El presidente estadounidense, Barack Obama, en un evento de campaña por la candidata demócrata a sucederle en la Casa Blanca, Hillary Clinton, en Cleveland, Ohio, el 14 de octubre de 2016 afp_tickers

Barack Obama conquistó la Casa Blanca después de llamar a los estadounidenses a “la audacia de la esperanza”, pero sabe que su lugar en los libros de historia será siempre medido con relación a las expectativas que hizo nacer en 2008.

Más allá de su gran sonrisa, su legendaria calma y su reconocida gracia cuando está bajo presión, ¿qué será recordado de su extraordinaria e imparable marcha hacia el poder y sus dos mandatos como presidente de Estados Unidos?

Este hijo de un ausente padre keniano y una madre blanca, que dividió su niñez entre Hawái e Indonesia, ¿será recordado por bajar las tasas de desempleo o por el operativo que provocó la muerte de Osama bin Laden?

¿O será, tal vez, recordado por haber recompuesto las relaciones con Cuba? ¿O por mantenerse firmemente del lado de un acuerdo global contra el cambio climático?

Cualquiera que sea la versión que los historiadores elijan, Obama, el primer negro en convertirse en presidente de Estados Unidos, ciertamente puede atribuirse todos esos éxitos.

Y sin embargo, en ese camino un sueño fundamental se malogró: el de la reconciliación nacional.

Los años de un Congreso paralizado en manos del opositor partido Republicano, y la elección de Donald Trump (que él nunca previó) después de una campaña electoral con niveles récords de agresividad, dejaron en evidencia una nación profundamente dividida.

En un país con solo dos partidos políticos viables las divisiones son previsibles, especialmente cuando Republicanos y Demócratas se niegan a trabajar de forma conjunta.

Con la presidencia de Obama volvió a la superficie, y con fuerza inesperada, una línea divisoria de carácter racial.

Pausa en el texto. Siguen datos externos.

-- pv_equiv track=rewrite | github.com/IBM-Security/directory | server/tools/replication/parse_topology.py | GetReplAgreementSubentryDN
-- ===== SOURCE A (Python) =====
-- def GetReplAgreementSubentryDN(newListContext, replobject):
--     newreplobject = []
--     finalreplobject = []
--
--     for ro in replobject:
--         for o in ro:
--             for key, value in o.items():
--                 if (key == "dn"):
--                     newreplobject.append(dict([(value, ro)]))
--
--     for context in newListContext:
--         currentContext = context.strip().lower()
--         for ro in newreplobject:
--             for replContext, replob in ro.items():
--                 if (currentContext in replContext.strip()):
--                     finalreplobject.append(dict([(currentContext, replob)]))
--     return finalreplobject
-- ===== SOURCE B (Python) =====
-- def GetReplAgreementSubentryDN(newListContext, replobject):
--     # Same result as the original, but without materializing the {dn: ro}
--     # index list first: each context scans the raw nested structure directly.
--     finalreplobject = []
--     for context in newListContext:
--         currentContext = context.strip().lower()
--         for ro in replobject:
--             for o in ro:
--                 for key, value in o.items():
--                     if key == "dn" and currentContext in value.strip():
--                         finalreplobject.append(dict([(currentContext, ro)]))
--     return finalreplobject
-- ===== Notes on version B (the rewrite author's own statement) =====
-- stated objective: simpler
-- what changed: Eliminates the intermediate newreplobject index (the first triple loop and the singleton {dn: ro} dicts) entirely; each context scans the raw nested structure directly, yielding the same appends in the same order, trading the precomputed index for a rescan per context.
import Mathlib
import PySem

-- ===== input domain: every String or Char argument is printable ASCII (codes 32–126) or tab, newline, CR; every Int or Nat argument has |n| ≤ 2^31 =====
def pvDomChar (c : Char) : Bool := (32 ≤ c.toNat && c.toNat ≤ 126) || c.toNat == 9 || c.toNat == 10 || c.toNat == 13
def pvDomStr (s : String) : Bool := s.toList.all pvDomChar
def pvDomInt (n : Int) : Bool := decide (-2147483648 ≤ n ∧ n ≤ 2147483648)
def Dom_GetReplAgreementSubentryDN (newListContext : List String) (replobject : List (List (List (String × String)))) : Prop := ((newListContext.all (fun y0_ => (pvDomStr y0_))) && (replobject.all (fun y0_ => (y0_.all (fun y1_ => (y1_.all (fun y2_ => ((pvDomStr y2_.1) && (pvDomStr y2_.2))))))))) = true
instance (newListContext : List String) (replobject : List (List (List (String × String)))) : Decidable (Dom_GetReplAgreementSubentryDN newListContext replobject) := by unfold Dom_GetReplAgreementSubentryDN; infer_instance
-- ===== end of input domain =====

-- ===== PORT A =====
-- B drops the precomputed {dn: ro} index; same appends in the same order per context (objective: simpler).
def GetReplAgreementSubentryDN (newListContext : List String) (replobject : List (List (List (String × String)))) : List (List (String × List (List (String × String)))) :=
  let newreplobject : List (List (String × List (List (String × String)))) :=
    replobject.foldl (fun acc ro =>
      ro.foldl (fun acc o =>
        (PySem.Dict.ofList o).items.foldl (fun acc kv =>
          if kv.1 == "dn" then acc ++ [[(kv.2, ro)]] else acc) acc) acc) []
  newListContext.foldl (fun acc context =>
    let currentContext := PySem.Str.lower (PySem.Str.strip context)
    newreplobject.foldl (fun acc ro =>
      ro.foldl (fun acc p =>
        if PySem.Str.isIn currentContext (PySem.Str.strip p.1) then acc ++ [[(currentContext, p.2)]] else acc) acc) acc) []

-- ===== PORT B =====
def GetReplAgreementSubentryDN_alt (newListContext : List String) (replobject : List (List (List (String × String)))) : List (List (String × List (List (String × String)))) :=
  newListContext.foldl (fun acc context =>
    let currentContext := PySem.Str.lower (PySem.Str.strip context)
    replobject.foldl (fun acc ro =>
      ro.foldl (fun acc o =>
        (PySem.Dict.ofList o).items.foldl (fun acc kv =>
          if kv.1 == "dn" && PySem.Str.isIn currentContext (PySem.Str.strip kv.2) then acc ++ [[(currentContext, ro)]] else acc) acc) acc) acc) []

-- ===== PRECONDITION & SPEC =====
def Spec_GetReplAgreementSubentryDN (newListContext : List String) (replobject : List (List (List (String × String)))) (out : List (List (String × List (List (String × String))))) : Prop := out = GetReplAgreementSubentryDN_alt newListContext replobject
instance (newListContext : List String) (replobject : List (List (List (String × String)))) (out : List (List (String × List (List (String × String))))) : Decidable (Spec_GetReplAgreementSubentryDN newListContext replobject out) := by unfold Spec_GetReplAgreementSubentryDN; infer_instance

-- ===== CLAIM (what is proved, stated in full; the proofs are below) =====
def Claim_equal_GetReplAgreementSubentryDN : Prop := ∀ (newListContext : List String) (replobject : List (List (List (String × String)))), Dom_GetReplAgreementSubentryDN newListContext replobject → Spec_GetReplAgreementSubentryDN newListContext replobject (GetReplAgreementSubentryDN newListContext replobject)

-- ===== LEMMAS AND PROOFS =====

-- the index list A's first loop builds, as a flatMap
def pvIdx (replobject : List (List (List (String × String)))) : List (List (String × List (List (String × String)))) :=
  replobject.flatMap (fun ro => ro.flatMap (fun o =>
    ((PySem.Dict.ofList o).items.filter (fun kv => kv.1 == "dn")).map (fun kv => [(kv.2, ro)])))

theorem idx_eq (replobject : List (List (List (String × String)))) (acc : List (List (String × List (List (String × String))))) :
    replobject.foldl (fun acc ro =>
      ro.foldl (fun acc o =>
        (PySem.Dict.ofList o).items.foldl (fun acc kv =>
          if kv.1 == "dn" then acc ++ [[(kv.2, ro)]] else acc) acc) acc) acc
    = acc ++ pvIdx replobject := by
  unfold pvIdx
  rw [← PySem.List.foldl_append_eq_flatMap]
  apply PySem.List.foldl_congr_mem
  intro acc ro _
  rw [← PySem.List.foldl_append_eq_flatMap]
  apply PySem.List.foldl_congr_mem
  intro acc o _
  rw [PySem.List.foldl_append_if]

-- for one fixed context: A's scan of the index list = B's direct nested scan
set_option maxHeartbeats 1000000 in
theorem perContext_eq (replobject : List (List (List (String × String)))) (cc : String)
    (acc : List (List (String × List (List (String × String))))) :
    (pvIdx replobject).foldl (fun acc ro =>
      ro.foldl (fun acc p =>
        if PySem.Str.isIn cc (PySem.Str.strip p.1) then acc ++ [[(cc, p.2)]] else acc) acc) acc
    = replobject.foldl (fun acc ro =>
      ro.foldl (fun acc o =>
        (PySem.Dict.ofList o).items.foldl (fun acc kv =>
          if kv.1 == "dn" && PySem.Str.isIn cc (PySem.Str.strip kv.2) then acc ++ [[(cc, ro)]] else acc) acc) acc) acc := by
  unfold pvIdx
  rw [List.foldl_flatMap]
  apply PySem.List.foldl_congr_mem
  intro acc ro _
  rw [List.foldl_flatMap]
  apply PySem.List.foldl_congr_mem
  intro acc o _
  rw [List.foldl_map]
  simp only [List.foldl_cons, List.foldl_nil]
  rw [PySem.List.foldl_append_if, PySem.List.foldl_append_if, List.filter_filter]
  congr 1
  rw [show (fun (a : String × String) => PySem.Str.isIn cc (PySem.Str.strip a.2) && (a.1 == "dn"))
      = (fun (a : String × String) => (a.1 == "dn") && PySem.Str.isIn cc (PySem.Str.strip a.2)) from
    funext fun a => Bool.and_comm _ _]

-- ===== VERDICT (by name: the statement is the Claim_ definition above) =====
theorem GetReplAgreementSubentryDN_spec : Claim_equal_GetReplAgreementSubentryDN := by
  intro newListContext replobject _
  unfold Spec_GetReplAgreementSubentryDN GetReplAgreementSubentryDN GetReplAgreementSubentryDN_alt
  rw [idx_eq replobject []]
  simp only [List.nil_append]
  apply PySem.List.foldl_congr_mem
  intro acc context _
  exact perContext_eq replobject (PySem.Str.lower (PySem.Str.strip context)) acc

Aunque haya sido muy cuidadoso en evitar presentarse como el “presidente para los estadounidenses negros”, es posible que, paradójicamente, no haya sido el líder adecuado para actuar con relación a la cuestión racial.

– Aún popular –

Se trata de un jarabe amargo para un hombre que, al surgir en el mapa político estadounidense, dijo: “No hay un Estados Unidos progresista y un Estados Unidos conservador, solo hay un Estados Unidos”.

Las elecciones de noviembre pasado mostraron, sin embargo, que Obama no fue capaz de ‘leer’ el país que se transformó en el Estados Unidos de Trump: el de una clase trabajadora blanca o de clase media aterrorizada por los efectos generalizados de la globalización.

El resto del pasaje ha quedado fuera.